> _Directions for this task_: Show every line of the data below that includes the word "Prop".

↓

-- pv_equiv track=rewrite | github.com/diyaraj2028-code/chicago-airbnb-data | report.py | count_multi_listings
-- ===== SOURCE A (Python) =====
-- INDEX_HOST_ID = 2
--
-- def count_multi_listings(data: list[list[str]]) -> int:
--     """Counts the total number of listings made by hosts with multiple listings
--
--     A host has multiple listings if they have posted at least 2 listings
--     A host is uniquely identified by their HOST ID
--
--     Refer to the "Listings Per Hosts" section on https://Inside Airbnb.com/chicago/
--     To compare your result with Inside Airbnb, we are calculating
--       what is referred to as the number of multi-listings
--
--     Arguments:
--       data: an Inside Airbnb dataset
--
--     Returns:
--       the total number of "multiple listings"
--     """
--
--     res = 0
--     host_listings = {}
--     for host in data:
--         host_id = host[INDEX_HOST_ID]
--         if (host_id not in host_listings):
--             host_id_count = 1
--             host_listings.update([(host_id, host_id_count)])
--         elif (host_id in host_listings):
--             host_listings[host_id] += 1
--     for key in host_listings:
--         if host_listings[key] > 1:
--             res = res + host_listings[key]
--     return res
-- ===== SOURCE B (Python) =====
-- INDEX_HOST_ID = 2
--
-- def count_multi_listings(data: list[list[str]]) -> int:
--     """Counts listings of hosts with multiple listings: build the per-host
--     frequency map in one pass, then re-scan the rows counting those whose
--     host has more than one listing."""
--     counts = {}
--     for row in data:
--         host_id = row[INDEX_HOST_ID]
--         counts[host_id] = counts.get(host_id, 0) + 1
--     res = 0
--     for row in data:
--         if counts[row[INDEX_HOST_ID]] > 1:
--             res += 1
--     return res
-- ===== Notes on version B (the rewrite author's own statement) =====
-- stated objective: alternative
-- what changed: Instead of summing the multi-hosts' counts from the frequency map, B re-scans the data a second time and counts the rows whose host has frequency greater than 1 (the same value, since each such row contributes 1 to some multi-host's count).
import Mathlib
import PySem

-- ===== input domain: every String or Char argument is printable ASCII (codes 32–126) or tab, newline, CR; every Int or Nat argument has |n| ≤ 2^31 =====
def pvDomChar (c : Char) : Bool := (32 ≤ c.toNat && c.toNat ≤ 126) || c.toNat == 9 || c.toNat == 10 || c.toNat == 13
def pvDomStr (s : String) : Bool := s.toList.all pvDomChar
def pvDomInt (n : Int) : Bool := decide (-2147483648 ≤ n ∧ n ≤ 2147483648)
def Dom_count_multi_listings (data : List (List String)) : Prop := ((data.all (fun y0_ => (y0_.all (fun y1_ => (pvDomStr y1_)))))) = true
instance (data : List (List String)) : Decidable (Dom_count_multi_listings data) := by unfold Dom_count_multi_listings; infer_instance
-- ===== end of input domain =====

-- B builds the same per-host frequency map but then re-scans the rows, counting those whose
-- host has more than one listing, instead of summing the multi-hosts' counts (objective: alternative).

-- ===== PORT A =====
def count_multi_listings (data : List (List String)) : Int :=
  let host_listings : PySem.Dict String Int := data.foldl
    (fun d host =>
      let host_id := PySem.List.pyGetD host 2 ""
      if d.contains host_id = false then d.insert host_id 1
      else if d.contains host_id = true then d.insert host_id (d.getD host_id 0 + 1)
      else d)
    PySem.Dict.empty
  host_listings.keys.foldl
    (fun res key => if host_listings.getD key 0 > 1 then res + host_listings.getD key 0 else res) 0

-- ===== PORT B =====
def count_multi_listings_alt (data : List (List String)) : Int :=
  let counts : PySem.Dict String Int := data.foldl
    (fun d row => d.modify (PySem.List.pyGetD row 2 "") 0 (· + 1)) PySem.Dict.empty
  data.foldl
    (fun res row => if counts.getD (PySem.List.pyGetD row 2 "") 0 > 1 then res + 1 else res) 0

-- ===== PRECONDITION & SPEC =====
-- Pre_ excludes rows with fewer than 3 fields, on which the Python A raises IndexError.
def Pre_count_multi_listings (data : List (List String)) : Prop :=
  ∀ row ∈ data, 3 ≤ row.length
instance (data : List (List String)) : Decidable (Pre_count_multi_listings data) := by
  unfold Pre_count_multi_listings; infer_instance
def pvWitness_count_multi_listings : List (List String) :=
  [["a", "b", "h1"], ["c", "d", "h1"], ["e", "f", "h2"]]
def Spec_count_multi_listings (data : List (List String)) (out : Int) : Prop := out = count_multi_listings_alt data
instance (data : List (List String)) (out : Int) : Decidable (Spec_count_multi_listings data out) := by unfold Spec_count_multi_listings; infer_instance

-- ===== CLAIM (what is proved, stated in full; the proofs are below) =====
def Claim_equal_count_multi_listings : Prop := ∀ (data : List (List String)), Dom_count_multi_listings data → Pre_count_multi_listings data → Spec_count_multi_listings data (count_multi_listings data)

-- ===== LEMMAS AND PROOFS =====

-- A's value: the sum, over the distinct hosts, of the counts greater than 1.
theorem count_multi_listings_eq_sum (data : List (List String)) :
    count_multi_listings data =
      (((PySem.Set.ofList (data.map (fun row => PySem.List.pyGetD row 2 ""))).filter
          (fun k => decide ((1 : Int) < ((data.map (fun row => PySem.List.pyGetD row 2 "")).count k : Int)))).map
        (fun k => ((data.map (fun row => PySem.List.pyGetD row 2 "")).count k : Int))).sum := by
  simp only [count_multi_listings]
  have hd : data.foldl
      (fun (d : PySem.Dict String Int) host =>
        let host_id := PySem.List.pyGetD host 2 ""
        if d.contains host_id = false then d.insert host_id 1
        else if d.contains host_id = true then d.insert host_id (d.getD host_id 0 + 1)
        else d)
      PySem.Dict.empty
      = PySem.Dict.counter (data.map (fun row => PySem.List.pyGetD row 2 "")) := by
    rw [← PySem.Dict.foldl_insert_getD_add_one_eq_counter, List.foldl_map]
    apply PySem.List.foldl_congr_mem
    intro d host _
    by_cases h : d.contains (PySem.List.pyGetD host 2 "") = true
    · simp [h]
    · have h' : d.contains (PySem.List.pyGetD host 2 "") = false := by
        cases hc : d.contains (PySem.List.pyGetD host 2 "") <;> simp_all
      simp [h', PySem.Dict.getD_of_not_contains d 0 h']
  rw [hd, PySem.Dict.keys_counter]
  simp only [PySem.Dict.getD_counter]
  rw [PySem.List.foldl_ite_eq_foldl_filter
        (p := fun k => (1:Int) < ((data.map (fun row => PySem.List.pyGetD row 2 "")).count k : Int))
        (f := fun res k => res + ((data.map (fun row => PySem.List.pyGetD row 2 "")).count k : Int)),
      PySem.List.foldl_add]
  simp

-- B's value: the number of rows whose host occurs more than once.
theorem count_multi_listings_alt_eq_countP (data : List (List String)) :
    count_multi_listings_alt data =
      ((data.map (fun row => PySem.List.pyGetD row 2 "")).countP
        (fun k => decide ((1 : Int) < ((data.map (fun row => PySem.List.pyGetD row 2 "")).count k : Int))) : Int) := by
  simp only [count_multi_listings_alt]
  have hd : data.foldl
      (fun (d : PySem.Dict String Int) row => d.modify (PySem.List.pyGetD row 2 "") 0 (· + 1))
      PySem.Dict.empty
      = PySem.Dict.counter (data.map (fun row => PySem.List.pyGetD row 2 "")) := by
    rw [PySem.Dict.counter_eq_foldl, List.foldl_map]
  rw [hd]
  simp only [PySem.Dict.getD_counter]
  rw [PySem.List.foldl_ite_add_one
        (p := fun row => (1:Int) < ((data.map (fun r => PySem.List.pyGetD r 2 "")).count (PySem.List.pyGetD row 2 "") : Int)),
      List.countP_map]
  rw [zero_add]
  rfl

-- the grouping identity: summing the multi-hosts' counts over the distinct hosts
-- counts exactly the rows whose host is a multi-host
theorem sum_ofList_filter_eq_countP (l : List String) (p : String → Bool) :
    (((PySem.Set.ofList l).filter p).map (fun k => (l.count k : Int))).sum = (l.countP p : Int) := by
  have hperm : (PySem.Set.ofList l).Perm l.dedup := by
    rw [List.perm_ext_iff_of_nodup (PySem.Set.nodup_ofList l) l.nodup_dedup]
    intro a; simp [PySem.Set.mem_ofList, List.mem_dedup]
  rw [((hperm.filter p).map (fun k => (l.count k : Int))).sum_eq,
      ← List.sum_map_count_dedup_filter_eq_countP p l, Nat.cast_list_sum, List.map_map]
  rfl

-- ===== VERDICT (by name: the statement is the Claim_ definition above) =====
theorem count_multi_listings_spec : Claim_equal_count_multi_listings := by
  intro data _ _
  unfold Spec_count_multi_listings
  rw [count_multi_listings_eq_sum, count_multi_listings_alt_eq_countP,
      sum_ofList_filter_eq_countP]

↑

> _Response to the task_:
def Dom_count_multi_listings (data : List (List String)) : Prop := ((data.all (fun y0_ => (y0_.all (fun y1_ => (pvDomStr y1_)))))) = true
def Pre_count_multi_listings (data : List (List String)) : Prop :=
def Spec_count_multi_listings (data : List (List String)) (out : Int) : Prop := out = count_multi_listings_alt data
def Claim_equal_count_multi_listings : Prop := ∀ (data : List (List String)), Dom_count_multi_listings data → Pre_count_multi_listings data → Spec_count_multi_listings data (count_multi_listings data)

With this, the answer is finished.